Entered JV agreement with EPIC. Yesterday, MHB announced the establishment of a joint-venture company with Eastern Pacific Industrial Corporation Bhd (EPIC) to provide marine repair services such as dry-docking repair, refit and refurbishment. MHB is the majority shareholder with 70% stake with EPIC having the remaining stake in the JV company. Apart from the RM7.0m cash consideration to subscribe 7.0m shares of the new JV company, MHB is looking to inject another RM29.0m for further capex and working capital purposes.
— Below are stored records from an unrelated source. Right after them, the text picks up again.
-- pv_equiv track=rewrite | github.com/Hacck3y/git-launchpad | backend/deployer.py | _detect_services_from_env
-- ===== SOURCE A (Python) =====
-- from typing import Optional, Dict, Any, List
--
-- SERVICE_DETECT_PATTERNS = {
--     "mysql": ["MYSQL", "DB_HOST", "DB_PORT", "DB_USER", "DB_PASSWORD", "DB_NAME", "MYSQL_URL", "MYSQL_URI"],
--     "postgres": ["POSTGRES", "DATABASE_URL", "PG_", "PGHOST", "PGDATABASE", "PGUSER", "PGPASSWORD"],
--     "redis": ["REDIS_URL", "REDIS_HOST", "REDIS_PORT", "IOREDIS"],
--     "mongodb": ["MONGODB_URI", "MONGO_URL", "MONGO_URI", "MONGODB_URL"],
-- }
--
-- def _detect_services_from_env(env_keys: List[str]) -> List[str]:
--     """Detect which services are needed based on env var keys."""
--     detected = set()
--     for key in env_keys:
--         key_upper = key.upper()
--         for service, patterns in SERVICE_DETECT_PATTERNS.items():
--             for pattern in patterns:
--                 if pattern in key_upper:
--                     detected.add(service)
--                     break
--     return list(detected)
-- ===== SOURCE B (Python) =====
-- from typing import List
--
-- SERVICE_DETECT_PATTERNS = {
--     "mysql": ["MYSQL", "DB_HOST", "DB_PORT", "DB_USER", "DB_PASSWORD", "DB_NAME", "MYSQL_URL", "MYSQL_URI"],
--     "postgres": ["POSTGRES", "DATABASE_URL", "PG_", "PGHOST", "PGDATABASE", "PGUSER", "PGPASSWORD"],
--     "redis": ["REDIS_URL", "REDIS_HOST", "REDIS_PORT", "IOREDIS"],
--     "mongodb": ["MONGODB_URI", "MONGO_URL", "MONGO_URI", "MONGODB_URL"],
-- }
--
-- def _detect_services_from_env(env_keys: List[str]) -> List[str]:
--     """Detect which services are needed based on env var keys.
--
--     Joins all uppercased keys into ONE haystack separated by '\n' (a character
--     that occurs in no pattern, so a pattern matches the haystack iff it matches
--     some individual key) and runs a single substring test per pattern, instead
--     of scanning every key against every pattern.  Returns the detected services
--     sorted (same set as the original; its list(set) order is arbitrary)."""
--     haystack = "\n".join(k.upper() for k in env_keys)
--     return sorted(service for service, patterns in SERVICE_DETECT_PATTERNS.items()
--                   if any(p in haystack for p in patterns))
-- ===== Notes on version B (the rewrite author's own statement) =====
-- stated objective: alternative
-- what changed: B never iterates over the keys during matching: it joins all uppercased keys into one '\n'-separated haystack (no pattern contains '\n', so a pattern occurs in the haystack iff it occurs in some key) and decides each service with one substring test per pattern over that single string, returning the sorted detected services; A scans keys outer, patterns inner, mutating an accumulator set with per-key break.
import Mathlib
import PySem

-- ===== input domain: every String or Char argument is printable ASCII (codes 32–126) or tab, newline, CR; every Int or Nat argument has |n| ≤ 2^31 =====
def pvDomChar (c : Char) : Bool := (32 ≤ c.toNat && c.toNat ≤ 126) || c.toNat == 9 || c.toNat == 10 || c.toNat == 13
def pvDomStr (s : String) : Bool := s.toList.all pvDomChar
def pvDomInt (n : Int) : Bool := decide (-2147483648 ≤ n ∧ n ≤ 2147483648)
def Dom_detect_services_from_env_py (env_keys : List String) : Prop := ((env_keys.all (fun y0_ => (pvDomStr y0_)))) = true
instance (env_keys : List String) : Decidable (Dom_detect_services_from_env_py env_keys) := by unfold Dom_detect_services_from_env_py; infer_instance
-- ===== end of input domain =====

-- B joins all uppercased keys into one '\n'-separated haystack (no pattern contains '\n')
-- and runs one substring test per pattern over it, instead of A's key-outer/pattern-inner
-- scan with an accumulator set; both Pythons return list(set), whose iteration order is
-- arbitrary, so both ports realise the result set as its sorted listing (outputs are
-- compared as sets).

-- ===== PORT A =====
-- SERVICE_DETECT_PATTERNS as an insertion-ordered association list
def pvServicePatterns : List (String × List String) :=
  [("mysql", ["MYSQL", "DB_HOST", "DB_PORT", "DB_USER", "DB_PASSWORD", "DB_NAME", "MYSQL_URL", "MYSQL_URI"]),
   ("postgres", ["POSTGRES", "DATABASE_URL", "PG_", "PGHOST", "PGDATABASE", "PGUSER", "PGPASSWORD"]),
   ("redis", ["REDIS_URL", "REDIS_HOST", "REDIS_PORT", "IOREDIS"]),
   ("mongodb", ["MONGODB_URI", "MONGO_URL", "MONGO_URI", "MONGODB_URL"])]

-- 'for pattern in patterns: if pattern in key_upper: detected.add(service); break'
def pvAddIfMatch (acc : PySem.Set String) (service : String) (patterns : List String) (keyU : String) : PySem.Set String :=
  match patterns with
  | [] => acc
  | p :: ps => if PySem.Str.isIn p keyU then PySem.Set.add acc service else pvAddIfMatch acc service ps keyU

def detect_services_from_env_py (env_keys : List String) : List String :=
  let detected : PySem.Set String :=
    env_keys.foldl (fun acc key =>
      let keyU := PySem.Str.upper key
      pvServicePatterns.foldl (fun a sp => pvAddIfMatch a sp.1 sp.2 keyU) acc)
      PySem.Set.empty
  -- list(detected): Python set iteration order is not modelled; canonical sorted listing of the set
  PySem.List.sorted detected (fun x => x) false

-- ===== PORT B =====
def detect_services_from_env_py_alt (env_keys : List String) : List String :=
  -- haystack = "\n".join(k.upper() for k in env_keys)
  let haystack := PySem.Str.join "\n" (env_keys.map PySem.Str.upper)
  -- sorted(service for service, patterns in … if any(p in haystack for p in patterns))
  PySem.List.sorted
    ((pvServicePatterns.filter (fun sp => sp.2.any (fun p => PySem.Str.isIn p haystack))).map Prod.fst)
    (fun x => x) false

-- ===== PRECONDITION & SPEC =====
def Spec_detect_services_from_env_py (env_keys : List String) (out : List String) : Prop := out = detect_services_from_env_py_alt env_keys
instance (env_keys : List String) (out : List String) : Decidable (Spec_detect_services_from_env_py env_keys out) := by unfold Spec_detect_services_from_env_py; infer_instance

-- ===== CLAIM (what is proved, stated in full; the proofs are below) =====
def Claim_equal_detect_services_from_env_py : Prop := ∀ (env_keys : List String), Dom_detect_services_from_env_py env_keys → Spec_detect_services_from_env_py env_keys (detect_services_from_env_py env_keys)

-- ===== LEMMAS AND PROOFS =====

-- A-SIDE: the broken inner pattern loop is 'add if any pattern matches'
theorem pvAddIfMatch_eq (acc : PySem.Set String) (s : String) (ps : List String) (k : String) :
    pvAddIfMatch acc s ps k =
      if ps.any (fun p => PySem.Str.isIn p k) then PySem.Set.add acc s else acc := by
  induction ps with
  | nil => rfl
  | cons p ps ih =>
    simp only [pvAddIfMatch, ih, List.any_cons, Bool.or_eq_true]
    split_ifs <;> first | rfl | tauto

theorem mem_pvAddIfMatch (acc : PySem.Set String) (s : String) (ps : List String) (k x : String) :
    x ∈ pvAddIfMatch acc s ps k ↔ x ∈ acc ∨ (x = s ∧ ps.any (fun p => PySem.Str.isIn p k)) := by
  rw [pvAddIfMatch_eq]
  split_ifs with h
  · simp only [PySem.Set.mem_add, h, and_true]
  · constructor
    · intro hx
      exact Or.inl hx
    · rintro (hx | ⟨rfl, hm⟩)
      · exact hx
      · exact absurd hm h

theorem nodup_pvAddIfMatch (acc : PySem.Set String) (s : String) (ps : List String) (k : String)
    (h : acc.Nodup) : (pvAddIfMatch acc s ps k).Nodup := by
  rw [pvAddIfMatch_eq]
  split_ifs with _
  · exact PySem.Set.nodup_add acc s h
  · exact h

-- one key's pass over the whole service table
theorem mem_service_foldl (acc : PySem.Set String) (kU x : String) :
    x ∈ pvServicePatterns.foldl (fun a sp => pvAddIfMatch a sp.1 sp.2 kU) acc ↔
      x ∈ acc ∨ ∃ sp ∈ pvServicePatterns, x = sp.1 ∧ sp.2.any (fun p => PySem.Str.isIn p kU) := by
  have general : ∀ (l : List (String × List String)) (acc : PySem.Set String),
      x ∈ l.foldl (fun a sp => pvAddIfMatch a sp.1 sp.2 kU) acc ↔
        x ∈ acc ∨ ∃ sp ∈ l, x = sp.1 ∧ sp.2.any (fun p => PySem.Str.isIn p kU) := by
    intro l
    induction l with
    | nil => simp
    | cons sp l ih =>
      intro acc
      simp only [List.foldl_cons, ih, mem_pvAddIfMatch, List.mem_cons]
      constructor
      · rintro ((h | h) | ⟨q, hq, h⟩)
        · exact Or.inl h
        · exact Or.inr ⟨sp, Or.inl rfl, h⟩
        · exact Or.inr ⟨q, Or.inr hq, h⟩
      · rintro (h | ⟨q, (rfl | hq), h⟩)
        · exact Or.inl (Or.inl h)
        · exact Or.inl (Or.inr h)
        · exact Or.inr ⟨q, hq, h⟩
  exact general pvServicePatterns acc

theorem nodup_service_foldl (acc : PySem.Set String) (kU : String) (h : acc.Nodup) :
    (pvServicePatterns.foldl (fun a sp => pvAddIfMatch a sp.1 sp.2 kU) acc).Nodup := by
  have general : ∀ (l : List (String × List String)) (acc : PySem.Set String), acc.Nodup →
      (l.foldl (fun a sp => pvAddIfMatch a sp.1 sp.2 kU) acc).Nodup := by
    intro l
    induction l with
    | nil => intro acc h; exact h
    | cons sp l ih =>
      intro acc h
      exact ih _ (nodup_pvAddIfMatch acc sp.1 sp.2 kU h)
  exact general pvServicePatterns acc h

-- A's accumulated set: membership over the whole key loop
theorem mem_detected (keys : List String) (acc : PySem.Set String) (x : String) :
    x ∈ keys.foldl (fun acc key =>
        pvServicePatterns.foldl (fun a sp => pvAddIfMatch a sp.1 sp.2 (PySem.Str.upper key)) acc) acc ↔
      x ∈ acc ∨ ∃ sp ∈ pvServicePatterns, x = sp.1 ∧
        ∃ k ∈ keys, sp.2.any (fun p => PySem.Str.isIn p (PySem.Str.upper k)) := by
  induction keys generalizing acc with
  | nil => simp
  | cons key keys ih =>
    simp only [List.foldl_cons, ih, mem_service_foldl, List.mem_cons]
    constructor
    · rintro ((h | ⟨q, hq, hx, hm⟩) | ⟨q, hq, hx, k, hk, hm⟩)
      · exact Or.inl h
      · exact Or.inr ⟨q, hq, hx, key, Or.inl rfl, hm⟩
      · exact Or.inr ⟨q, hq, hx, k, Or.inr hk, hm⟩
    · rintro (h | ⟨q, hq, hx, k, (rfl | hk), hm⟩)
      · exact Or.inl (Or.inl h)
      · exact Or.inl (Or.inr ⟨q, hq, hx, hm⟩)
      · exact Or.inr ⟨q, hq, hx, k, hk, hm⟩

theorem nodup_detected (keys : List String) (acc : PySem.Set String) (h : acc.Nodup) :
    (keys.foldl (fun acc key =>
        pvServicePatterns.foldl (fun a sp => pvAddIfMatch a sp.1 sp.2 (PySem.Str.upper key)) acc) acc).Nodup := by
  induction keys generalizing acc with
  | nil => exact h
  | cons key keys ih => exact ih _ (nodup_service_foldl acc _ h)

-- B-SIDE: a list with a separator character that occurs in neither side of the
-- occurrence splits an infix occurrence to one side of the separator.
theorem prefix_split {c : Char} {p xs ys : List Char} (hc : c ∉ p) (h : p <+: xs ++ c :: ys) :
    p <+: xs := by
  induction p generalizing xs with
  | nil => exact List.nil_prefix
  | cons a p ih =>
    cases xs with
    | nil =>
      rcases List.cons_prefix_cons.mp h with ⟨rfl, _⟩
      exact absurd List.mem_cons_self hc
    | cons x xs =>
      rcases List.cons_prefix_cons.mp h with ⟨rfl, h'⟩
      exact List.cons_prefix_cons.mpr ⟨rfl, ih (fun hm => hc (List.mem_cons_of_mem _ hm)) h'⟩

theorem infix_split {c : Char} {p xs ys : List Char} (hc : c ∉ p) (h : p <:+: xs ++ c :: ys) :
    p <:+: xs ∨ p <:+: ys := by
  induction xs with
  | nil =>
    rcases List.infix_cons_iff.mp h with h' | h'
    · cases p with
      | nil => exact Or.inl (List.nil_infix)
      | cons a p =>
        rcases List.cons_prefix_cons.mp h' with ⟨rfl, _⟩
        exact absurd List.mem_cons_self hc
    · exact Or.inr h'
  | cons x xs ih =>
    rcases List.infix_cons_iff.mp h with h' | h'
    · exact Or.inl ((prefix_split hc h').isInfix)
    · rcases ih h' with h'' | h''
      · exact Or.inl (h''.trans (List.suffix_cons x xs).isInfix)
      · exact Or.inr h''

-- a '\n'-free nonempty pattern occurs in the joined haystack iff it occurs in some piece
theorem infix_join {c : Char} {p : List Char} (hp : p ≠ []) (hc : c ∉ p) :
    ∀ (kss : List (List Char)), p <:+: PySem.Chars.join [c] kss ↔ ∃ ks ∈ kss, p <:+: ks := by
  intro kss
  induction kss with
  | nil =>
    simp only [PySem.Chars.join_nil, List.mem_nil_iff]
    constructor
    · intro h
      exact absurd (List.eq_nil_of_infix_nil h) hp
    · rintro ⟨_, h, _⟩
      exact absurd h (by simp)
  | cons ks rest ih =>
    cases rest with
    | nil =>
      simp [PySem.Chars.join_singleton]
    | cons ks2 rest' =>
      rw [PySem.Chars.join_cons_cons]
      constructor
      · intro h
        rw [List.append_assoc, List.singleton_append] at h
        rcases infix_split hc h with h' | h'
        · exact ⟨ks, List.mem_cons_self, h'⟩
        · rcases (ih).mp h' with ⟨q, hq, hq'⟩
          exact ⟨q, List.mem_cons_of_mem _ hq, hq'⟩
      · rintro ⟨q, hq, hq'⟩
        rcases List.mem_cons.mp hq with rfl | hq2
        · exact hq'.trans ((List.prefix_append q [c]).isInfix.trans ((List.prefix_append (q ++ [c]) _).isInfix))
        · exact (ih.mpr ⟨q, hq2, hq'⟩).trans ((List.suffix_append _ _).isInfix)

-- every pattern in the table is nonempty and '\n'-free
theorem patterns_ok : ∀ sp ∈ pvServicePatterns, ∀ p ∈ sp.2,
    p.toList ≠ [] ∧ '\n' ∉ p.toList := by decide

-- pattern-in-haystack ↔ pattern-in-some-uppercased-key
theorem isIn_haystack_iff (env_keys : List String) (p : String)
    (hp : p.toList ≠ []) (hc : '\n' ∉ p.toList) :
    PySem.Str.isIn p (PySem.Str.join "\n" (env_keys.map PySem.Str.upper)) = true ↔
      ∃ k ∈ env_keys, PySem.Str.isIn p (PySem.Str.upper k) = true := by
  rw [PySem.Str.isIn_iff_infix _ _, PySem.Str.toList_join]
  have hsep : ("\n" : String).toList = ['\n'] := rfl
  rw [hsep, List.map_map, infix_join hp hc]
  constructor
  · rintro ⟨ks, hks, hinf⟩
    rcases List.mem_map.mp hks with ⟨k, hk, rfl⟩
    exact ⟨k, hk, (PySem.Str.isIn_iff_infix _ _).mpr hinf⟩
  · rintro ⟨k, hk, hin⟩
    exact ⟨(PySem.Str.upper k).toList, List.mem_map.mpr ⟨k, hk, rfl⟩,
      (PySem.Str.isIn_iff_infix _ _).mp hin⟩

-- B's list: membership
theorem mem_alt_list (env_keys : List String) (x : String) :
    x ∈ (pvServicePatterns.filter (fun sp =>
          sp.2.any (fun p => PySem.Str.isIn p (PySem.Str.join "\n" (env_keys.map PySem.Str.upper))))).map Prod.fst ↔
      ∃ sp ∈ pvServicePatterns, x = sp.1 ∧
        ∃ k ∈ env_keys, sp.2.any (fun p => PySem.Str.isIn p (PySem.Str.upper k)) := by
  simp only [List.mem_map, List.mem_filter, List.any_eq_true]
  constructor
  · rintro ⟨sp, ⟨hsp, p, hp, hin⟩, rfl⟩
    obtain ⟨hne, hnl⟩ := patterns_ok sp hsp p hp
    rcases (isIn_haystack_iff env_keys p hne hnl).mp hin with ⟨k, hk, hm⟩
    exact ⟨sp, hsp, rfl, k, hk, p, hp, hm⟩
  · rintro ⟨sp, hsp, rfl, k, hk, p, hp, hm⟩
    obtain ⟨hne, hnl⟩ := patterns_ok sp hsp p hp
    exact ⟨sp, ⟨hsp, p, hp, (isIn_haystack_iff env_keys p hne hnl).mpr ⟨k, hk, hm⟩⟩, rfl⟩

theorem nodup_alt_list (env_keys : List String) :
    ((pvServicePatterns.filter (fun sp =>
        sp.2.any (fun p => PySem.Str.isIn p (PySem.Str.join "\n" (env_keys.map PySem.Str.upper))))).map Prod.fst).Nodup := by
  have hsub : List.Sublist
      ((pvServicePatterns.filter (fun sp =>
          sp.2.any (fun p => PySem.Str.isIn p (PySem.Str.join "\n" (env_keys.map PySem.Str.upper))))).map Prod.fst)
      (pvServicePatterns.map Prod.fst) := List.Sublist.map Prod.fst List.filter_sublist
  exact (by decide : (pvServicePatterns.map Prod.fst).Nodup).sublist hsub

-- ===== VERDICT (by name: the statement is the Claim_ definition above) =====
theorem detect_services_from_env_py_spec : Claim_equal_detect_services_from_env_py := by
  intro env_keys _
  unfold Spec_detect_services_from_env_py detect_services_from_env_py detect_services_from_env_py_alt
  apply PySem.List.sorted_eq_sorted_of_perm _ _ _ (fun _ _ h => h)
  rw [List.perm_ext_iff_of_nodup (nodup_detected env_keys PySem.Set.empty (by decide)) (nodup_alt_list env_keys)]
  intro x
  rw [mem_detected, mem_alt_list]
  simp [PySem.Set.empty]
Leveraging on EPIC’s facilities in Kemaman. We are slightly positive on this JV as it is in line with the company’s strategy to establish stable recurring income from marine repair business. Through the JV, MHB can leverage on EPIC’s integrated facilities in Kemaman, Terrengganu to provide repair services vessels along the East Coast. Given the limited capacity, we believe the focus should be on smaller-sized offshore support vessels.

Acquired floating dock. MHB and EPIC acquired a floating dock from Yeisu Ocean Co Ltd, South Korea in mid-July this year and the c.5,000 tonne floating dock has been delivered to Kemaman, Terrengganu at the end of last month. Based on our ballpark estimates, assuming 80% utilisation, we anticipate the JV company will contribute RM25.0m revenue per annum (approximately 2.2% of our FY17E forecast). Thus, the earnings impact is expected to be minimal to MHB at RM1.7m per annum, 2.2% of our FY17E forecast, assuming 10% net margin.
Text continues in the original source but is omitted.